10 août 2016
Les interprètes : David Petrlik, Amaury Coeytaux, Manuel Vioque-Judde, Mathis Rochat, Yan Levionnois, Victor Julien-Laferrière, Guillaume Vincent
Till Eulenspiegel, Don Juan, Elektra, Le Chevalier à la rose : ce n’est pas sa musique de chambre mais ses poèmes symphoniques, ses opéras et ses quatre derniers lieder qui ont permis à Strauss de se faire un nom dans l’histoire de la musique. Le cadre intime de la musique instrumentale lui servit plutôt de laboratoire qu’il s’empressa de quitter pour les espaces plus vastes de l’orchestre, plus propices à son imagination. Dans sa jeunesse, Strauss n’aura en effet tenté qu’une sonate pour violon et piano, un quatuor avec piano, comme Mahler, et la présente sonate pour violoncelle et piano.
Il faut d’ailleurs avouer qu’il est quasiment impossible deviner l’auteur de Salomé et de Mort et Transfiguration derrière cette œuvre si manifestement marquée par le romantisme, hantée par le souvenir de Mendelssohn, de Schumann et de Brahms. Tout au plus pourrait-on considérer straussienne la puissance conquérante de l’allegro con brio qui confie aux deux instruments un appel mobilisateur que le violoncelle prolonge par une tournure plus mélodique. Puis le piano présente le second thème, plus grave, plus sombre, en mode mineur.
Après ce mouvement passionné, mené tambour battant, l’andante ma non troppo central contraste par son économie de moyens et son ton de confidence intime : les deux instruments parlent souvent d’une même voix. Un allegro vivo, aérien, espiègle, presque désinvolte, qui rappelle le Mendelssohn papillonnant, termine avec une vaillance parfois un peu contrainte cette page rarement jouée.

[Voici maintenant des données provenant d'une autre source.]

def find_most_match_pattern_alt (string : String) (pattern : String) : String × Int :=
  match string.toList, pattern.toList with
  | [], _ => ("", 0)
  | s0 :: s', [] => (String.mk (List.replicate (s0 :: s').length ' '), 0)
  | s0 :: s', p0 :: p' =>
    if s0 ≠ p0 then (String.mk (List.replicate (s0 :: s').length ' '), 0)
    else
      let r := fmp_scan (s0 :: s') (p0 :: p') 0
      if r.2.1 ≠ [] then (String.mk (List.replicate (s0 :: s').length ' '), 0)
      else (String.mk r.1, r.2.2)

-- ===== PRECONDITION & SPEC =====
def Spec_find_most_match_pattern (string : String) (pattern : String) (out : String × Int) : Prop := out = find_most_match_pattern_alt string pattern
instance (string : String) (pattern : String) (out : String × Int) : Decidable (Spec_find_most_match_pattern string pattern out) := by unfold Spec_find_most_match_pattern; infer_instance

-- ===== CLAIM (what is proved, stated in full; the proofs are below) =====
def Claim_equal_find_most_match_pattern : Prop := ∀ (string : String) (pattern : String), Dom_find_most_match_pattern string pattern → Spec_find_most_match_pattern string pattern (find_most_match_pattern string pattern)

-- ===== LEMMAS AND PROOFS =====

-- first index of character c in a list (reference function for the proofs)
def firstIdx : List Char → Char → Option Nat
  | [], _ => none
  | x :: xs, c => if x = c then some 0 else (firstIdx xs c).map (· + 1)

-- the greedy leftmost subsequence embedding: the (relative) match positions, or none
def rel : List Char → List Char → Option (List Nat)
  | _, [] => some []
  | xs, c :: cs =>
    match firstIdx xs c with
    | none => none
    | some j => (rel (xs.drop (j + 1)) cs).map (fun l => j :: l.map (· + (j + 1)))
-- ===== PORT B =====
-- body of B's for-loop: the while-loop drops consumed peaks from the front, then the front (or -1) is appended
def bStep (st : List Int × List Int) (i : Int) : List Int × List Int :=
  let rem := st.1.dropWhile (fun x => decide (x < i))
  (rem, st.2 ++ [match rem with | [] => -1 | x :: _ => x])

def create_next_peak_alt (A : List Int) : List Int :=
  let n : Int := (A.length : Int)
  -- pk = [i for i in range(1, n-1) if A[i-1] < A[i] > A[i+1]]
  let pk := (PySem.List.pyRange 1 (n - 1) 1).filter (fun i => pvCond A i)
  ((PySem.List.pyRange 0 n 1).foldl bStep (pk, [])).2

-- ===== PRECONDITION & SPEC =====
def Spec_create_next_peak (A : List Int) (out : List Int) : Prop := out = create_next_peak_alt A
instance (A : List Int) (out : List Int) : Decidable (Spec_create_next_peak A out) := by unfold Spec_create_next_peak; infer_instance

-- ===== CLAIM (what is proved, stated in full; the proofs are below) =====
def Claim_equal_create_next_peak : Prop := ∀ (A : List Int), Dom_create_next_peak A → Spec_create_next_peak A (create_next_peak A)

-- ===== LEMMAS AND PROOFS =====

-- peaks[i] as a function of the index
def peakB (A : List Int) (i : Nat) : Bool :=
  decide (1 ≤ i) && decide (i + 1 < A.length) && pvCond A i

-- the common specification: index of the nearest peak at position ≥ i, else -1
def npSpec (A : List Int) (i : Nat) : Int :=
  if _h : i + 1 < A.length then
    (if peakB A i then (i : Int) else npSpec A (i+1))
  else -1
termination_by A.length - i

-- B's peak-index list
def pkOf (A : List Int) : List Int :=
  (PySem.List.pyRange 1 ((A.length : Int) - 1) 1).filter (fun i => pvCond A i)

-- front of the unconsumed queue (or -1)
def hOf (pk : List Int) (i : Int) : Int :=
  match pk.dropWhile (fun x => decide (x < i)) with | [] => -1 | x :: _ => x

theorem repl_eq_map {n : Nat} (f : Nat → Bool) (h : ∀ j, j < n → f j = false) :
    List.replicate n false = (List.range n).map f := by
  apply List.ext_getElem <;> simp
  intro j hj; exact h j hj

theorem replI_eq_map {n : Nat} (f : Nat → Int) (h : ∀ j, j < n → f j = -1) :
    List.replicate n (-1 : Int) = (List.range n).map f := by
  apply List.ext_getElem <;> simp
  intro j hj; exact (h j hj).symm

theorem npSpec_last (A : List Int) (i : Nat) (h : ¬ (i + 1 < A.length)) :
    npSpec A i = -1 := by
  unfold npSpec; simp [h]

-- A-side invariant for the first loop
theorem peaks_inv (A : List Int) : ∀ (m : Nat), 1 ≤ m → m ≤ A.length - 1 →
    (PySem.List.pyRange 1 (m : Int) 1).foldl
      (fun pk i => if pvCond A i then pk.set i.toNat true else pk)
      (List.replicate A.length false)
    = (List.range A.length).map (fun j => peakB A j && decide (j < m)) := by
  intro m hm
  induction m, hm using Nat.le_induction with
  | base =>
      intro _
      rw [show ((1:Nat):Int) = 1 by norm_num, PySem.List.pyRange_one_eq_nil le_rfl, List.foldl_nil]
      apply repl_eq_map
      intro j _
      cases j with
      | zero => simp [peakB]
      | succ jj => simp
  | succ m hm1 ih =>
      intro hle
      rw [show ((m+1:Nat):Int) = (m:Int) + 1 by push_cast; ring,
          PySem.List.pyRange_one_succ_right (by exact_mod_cast hm1),
          List.foldl_append, ih (by omega), List.foldl_cons, List.foldl_nil]
      cases hc : pvCond A (m : Int) with
      | false =>
          rw [if_neg (by simp [hc])]
          apply List.map_congr_left
          intro j _
          by_cases hjm : j = m
          · subst hjm
            unfold peakB
            simp [hc]
          · have : decide (j < m) = decide (j < m + 1) := by
              simp only [decide_eq_decide]; omega
            rw [this]
      | true =>
          rw [if_pos (by simp [hc])]
          apply List.ext_getElem
          · simp
          · intro j hj1 hj2
            simp only [List.length_set, List.length_map, List.length_range] at hj1
            simp only [Int.toNat_natCast, List.getElem_set, List.getElem_map,
              List.getElem_range]
            by_cases hjm : m = j
            · subst hjm
              rw [if_pos rfl]
              symm
              have hlen : m + 1 < A.length := by omega
              unfold peakB
              simp [hm1, hlen, hc]
            · rw [if_neg hjm]
              have : decide (j < m) = decide (j < m + 1) := by
                simp only [decide_eq_decide]; omega
              rw [this]
-- B swaps two whole columns after a zip-transpose instead of testing every cell index;
-- objective: alternative decomposition (column-level swap), no speed claim.
-- On a half-valid index pair (one index in range, the other negative) A returns an
-- asymmetric half-swap; B treats the pair as invalid and returns the matrix unchanged (D_ below).

-- ===== PORT A =====
def scambiacolonne (m : List (List Int)) (i1 : Int) (i2 : Int) : List (List Int) :=
  match m with
  | [] => m
  | r0 :: _ =>
    let lunghezza := r0.length
    -- 'for i in range(len(m)): if len(m[i]) != lunghezza: return m' — early return iff some row differs
    if m.any (fun r => r.length ≠ lunghezza) then m
    else
      m.map (fun row =>
        (List.range row.length).map (fun (j : Nat) =>
          -- m[i][i2] / m[i][i1]: Python indexing; '.getD 0' is unreachable inside Pre_ (no IndexError there)
          if (j : Int) = i1 then (PySem.List.pyGet? row i2).getD 0
          else if (j : Int) = i2 then (PySem.List.pyGet? row i1).getD 0
          else (PySem.List.pyGet? row (j : Int)).getD 0))

-- ===== PORT B =====
-- zip(*m) of Source B: exact at its only call sites, where every row of m has length L
def pvColsB (m : List (List Int)) (L : Nat) : List (List Int) :=
  (List.range L).map (fun j => m.map (fun r => r.getD j 0))

def scambiacolonne_alt (m : List (List Int)) (i1 : Int) (i2 : Int) : List (List Int) :=
  match m with
  | [] => m
  | r0 :: _ =>
    let lunghezza := r0.length
    if m.any (fun r => r.length ≠ lunghezza) then m
    else if ¬ (0 ≤ i1 ∧ i1 < (lunghezza : Int) ∧ 0 ≤ i2 ∧ i2 < (lunghezza : Int)) then
      m.map (fun row => row)   -- [row[:] for row in m]
    else
      let cols := pvColsB m lunghezza
      -- cols[i1], cols[i2] = cols[i2], cols[i1]
      let cols' := (cols.set i1.toNat (cols.getD i2.toNat [])).set i2.toNat (cols.getD i1.toNat [])
      pvColsB cols' m.length   -- [list(r) for r in zip(*cols)]

-- ===== PRECONDITION & SPEC =====
-- Pre_ excludes exactly the inputs where A raises IndexError: a rectangular non-empty matrix
-- with one index a valid column index and the other outside Python's index range [-L, L).
def Pre_scambiacolonne (m : List (List Int)) (i1 : Int) (i2 : Int) : Prop :=
  m = [] ∨ (∃ r ∈ m, r.length ≠ (m.headD []).length) ∨
    ¬ ((0 ≤ i1 ∧ i1 < ((m.headD []).length : Int) ∧ ¬ (-((m.headD []).length : Int) ≤ i2 ∧ i2 < ((m.headD []).length : Int))) ∨
       (0 ≤ i2 ∧ i2 < ((m.headD []).length : Int) ∧ ¬ (-((m.headD []).length : Int) ≤ i1 ∧ i1 < ((m.headD []).length : Int))))
instance (m : List (List Int)) (i1 : Int) (i2 : Int) : Decidable (Pre_scambiacolonne m i1 i2) := by unfold Pre_scambiacolonne; infer_instance

def pvWitness_scambiacolonne : List (List Int) × Int × Int := ([[1, 2], [3, 4]], 0, 1)

-- On a rectangular matrix with exactly one index a valid column index and the other negative in
-- [-L, 0) (and the two referenced columns not identical), A returns a half-swap that overwrites
-- the valid column with the wrapped one while leaving the wrapped column in place (duplicating a
-- column); B returns the matrix unchanged, the intended no-op for an invalid index pair.
def D_scambiacolonne (m : List (List Int)) (i1 : Int) (i2 : Int) : Prop :=
  min i1 i2 < 0 ∧ 0 ≤ max i1 i2 ∧ max i1 i2 < (m.headD []).length ∧
    (∀ r ∈ m, r.length = (m.headD []).length) ∧
    ∃ r ∈ m, PySem.List.pyGet? r (max i1 i2) ≠ PySem.List.pyGet? r (min i1 i2)
instance (m : List (List Int)) (i1 : Int) (i2 : Int) : Decidable (D_scambiacolonne m i1 i2) := by unfold D_scambiacolonne; infer_instance

def Spec_scambiacolonne (m : List (List Int)) (i1 : Int) (i2 : Int) (out : List (List Int)) : Prop := ¬ D_scambiacolonne m i1 i2 → out = scambiacolonne_alt m i1 i2
instance (m : List (List Int)) (i1 : Int) (i2 : Int) (out : List (List Int)) : Decidable (Spec_scambiacolonne m i1 i2 out) := by unfold Spec_scambiacolonne; infer_instance

def pvDiffWitness_scambiacolonne : List (List Int) × Int × Int := ([[1, 2, 3]], 0, -1)
def pvDiffWitnessOut_scambiacolonne : (List (List Int)) × (List (List Int)) := ([[3, 2, 3]], [[1, 2, 3]])

-- ===== CLAIM (what is proved, stated in full; the proofs are below) =====
def Claim_unchanged_scambiacolonne : Prop := ∀ (m : List (List Int)) (i1 : Int) (i2 : Int), Dom_scambiacolonne m i1 i2 → Pre_scambiacolonne m i1 i2 → Spec_scambiacolonne m i1 i2 (scambiacolonne m i1 i2)
def Claim_changed_scambiacolonne : Prop := Dom_scambiacolonne (pvDiffWitness_scambiacolonne.1) (pvDiffWitness_scambiacolonne.2.1) (pvDiffWitness_scambiacolonne.2.2) ∧ Pre_scambiacolonne (pvDiffWitness_scambiacolonne.1) (pvDiffWitness_scambiacolonne.2.1) (pvDiffWitness_scambiacolonne.2.2) ∧ D_scambiacolonne (pvDiffWitness_scambiacolonne.1) (pvDiffWitness_scambiacolonne.2.1) (pvDiffWitness_scambiacolonne.2.2) ∧ scambiacolonne (pvDiffWitness_scambiacolonne.1) (pvDiffWitness_scambiacolonne.2.1) (pvDiffWitness_scambiacolonne.2.2) = pvDiffWitnessOut_scambiacolonne.1 ∧ scambiacolonne_alt (pvDiffWitness_scambiacolonne.1) (pvDiffWitness_scambiacolonne.2.1) (pvDiffWitness_scambiacolonne.2.2) = pvDiffWitnessOut_scambiacolonne.2 ∧ pvDiffWitnessOut_scambiacolonne.1 ≠ pvDiffWitnessOut_scambiacolonne.2
def Claim_exact_scambiacolonne : Prop := ∀ (m : List (List Int)) (i1 : Int) (i2 : Int), Dom_scambiacolonne m i1 i2 → Pre_scambiacolonne m i1 i2 → D_scambiacolonne m i1 i2 → scambiacolonne m i1 i2 ≠ scambiacolonne_alt m i1 i2


-- ===== LEMMAS AND PROOFS =====

theorem pv_colsB_length (m : List (List Int)) (L : Nat) : (pvColsB m L).length = L := by
  simp [pvColsB]

theorem pv_colsB_getElem (m : List (List Int)) (L : Nat) (j : Nat) (hj : j < (pvColsB m L).length) :
    (pvColsB m L)[j] = m.map (fun r => r.getD j 0) := by
  simp [pvColsB]

theorem pv_colsB_getD (m : List (List Int)) (L : Nat) (j : Nat) (hj : j < L) :
    (pvColsB m L).getD j [] = m.map (fun r => r.getD j 0) := by
  rw [List.getD_eq_getElem _ _ (by simp [pv_colsB_length, hj])]
  exact pv_colsB_getElem _ _ _ _

theorem pv_mapcol_getD (m : List (List Int)) (k i : Nat) (hi : i < m.length) :
    (List.map (fun r => r.getD k 0) m).getD i 0 = m[i].getD k 0 := by
  rw [List.getD_eq_getElem _ _ (by simpa using hi), List.getElem_map]

theorem pv_map_range_getElem {α : Type} (n : Nat) (f : Nat → α) (j : Nat)
    (hj : j < ((List.range n).map f).length) : ((List.range n).map f)[j] = f j := by
  simp

-- both indices valid: A's cell-by-cell swapped rows = B's transpose/column-swap/transpose
theorem pv_swap_case (m : List (List Int)) (L : Nat) (i1 i2 : Int)
    (hrect : ∀ r ∈ m, r.length = L)
    (h1 : 0 ≤ i1) (h1' : i1 < (L : Int)) (h2 : 0 ≤ i2) (h2' : i2 < (L : Int)) :
    m.map (fun row => (List.range row.length).map (fun (j : Nat) =>
      if (j : Int) = i1 then (PySem.List.pyGet? row i2).getD 0
      else if (j : Int) = i2 then (PySem.List.pyGet? row i1).getD 0
      else (PySem.List.pyGet? row (j : Int)).getD 0))
    = pvColsB (((pvColsB m L).set i1.toNat ((pvColsB m L).getD i2.toNat [])).set i2.toNat ((pvColsB m L).getD i1.toNat [])) m.length := by
  have ha : i1.toNat < L := by omega
  have hb : i2.toNat < L := by omega
  rw [pv_colsB_getD _ _ _ ha, pv_colsB_getD _ _ _ hb]
  apply List.ext_getElem
  · simp [pvColsB]
  · intro i hi hi'
    have him : i < m.length := by simpa using hi
    have hrow : m[i].length = L := hrect _ (List.getElem_mem _)
    rw [List.getElem_map,
        pv_colsB_getElem _ _ _ (by rw [pv_colsB_length]; exact him)]
    apply List.ext_getElem
    · simp [hrow, pv_colsB_length]
    · intro j hj hj'
      have hjL : j < L := by simpa [hrow] using hj
      rw [pv_map_range_getElem, List.getElem_map, List.getElem_set, List.getElem_set,
          pv_colsB_getElem _ _ _ (by rw [pv_colsB_length]; exact hjL),
          apply_ite (fun (l : List Int) => l.getD i 0),
          apply_ite (fun (l : List Int) => l.getD i 0)]
      simp only [pv_mapcol_getD _ _ _ him]
      have e1 : PySem.List.pyGet? m[i] i1 = some (m[i].getD i1.toNat 0) := by
        rw [PySem.List.pyGet?_eq_some_getElem _ h1 (by omega),
            List.getD_eq_getElem _ _ (by omega)]
      have e2 : PySem.List.pyGet? m[i] i2 = some (m[i].getD i2.toNat 0) := by
        rw [PySem.List.pyGet?_eq_some_getElem _ h2 (by omega),
            List.getD_eq_getElem _ _ (by omega)]
      have e3 : PySem.List.pyGet? m[i] (j : Int) = some (m[i].getD j 0) := by
        rw [PySem.List.pyGet?_eq_some_getElem _ (by omega) (by omega),
            List.getD_eq_getElem _ _ (by omega)]
        simp
      rw [e1, e2, e3]
      simp only [Option.getD_some]
      split_ifs with c1 c2 c3 c4 <;>
        first
          | rfl
          | omega
          | (congr 1; omega)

Page également de jeunesse, signée d’un Brahms de vingt-sept ans, le sextuor opus 18 est autrement plus connu. Le cinéma lui a notamment permis une large diffusion : Louis Malle fera du mouvement lent le leitmotiv de son film Les Amants tourné en 1958 avec Jeanne Moreau. Mais s’il ne pensait évidemment pas au cinéma quand il entreprit ce sextuor, Brahms entendait sans doute l’orchestre sans encore oser l’approcher. Brillant pianiste, il avait confié à son instrument ses premiers opus, des sonates, des variations, des ballades, des lieder, un concerto. Les premiers quatuors intégreront le piano et les premières pages pour cordes ne sont pas des quatuors mais des sextuors.
Malgré son jeune âge, le compositeur se montre hostile à la musique moderne de Wagner et préfère la discipline de l’école des anciens. Il restera donc fidèle aux modèles du classicisme comme en atteste ce sextuor pour deux violons, deux altos et deux violoncelles.
Fidèle mais non figé puisque le premier mouvement, allegro ma non troppo, en si bémol majeur, réunit trois thèmes, comme souvent Bruckner, au lieu des deux traditionnels. Le premier violoncelle présente le premier, ample et majestueux, espressivo, sur un nombre impair (neuf) de mesures, aussitôt repris par le premier violon et le premier alto. Les violons, les premiers alto et violoncelle expose le deuxième sujet, pianissimo et dolce dans la tonalité
inattendue de la majeur, sur les pizzicatos des seconds alto et violoncelle. Le premier violoncelle se charge du troisième, animato, en fa majeur, avec le renfort du premier violon. Dans le mouvement lent, Brahms rappelle son attachement aux formes anciennes et à une des plus usitées, la variation. Le premier alto fait entendre le sujet, douloureux, presque résigné et saccadé de rythmes pointés tandis que les autres cordes graves marquent les temps. Six variations suivront. C’est la mélodie qui accompagne Les Amants. Les deux violons annoncent le scherzo aux accents rustiques sur les pizzicatos des violoncelles. Le trio central, animato, joue d’une descente et montée en notes jointes et entretient ce mouvement perpétuel. Le finale, en forme de rondo
(refrain et couplets) étonne par son allure modérée (poco allegretto e
grazioso) et son idée principale à priori plus propice au mouvement
intermédiaire d’un divertissement (une autre allusion au classicisme ?) qu’à la conclusion d’une pièce romantique.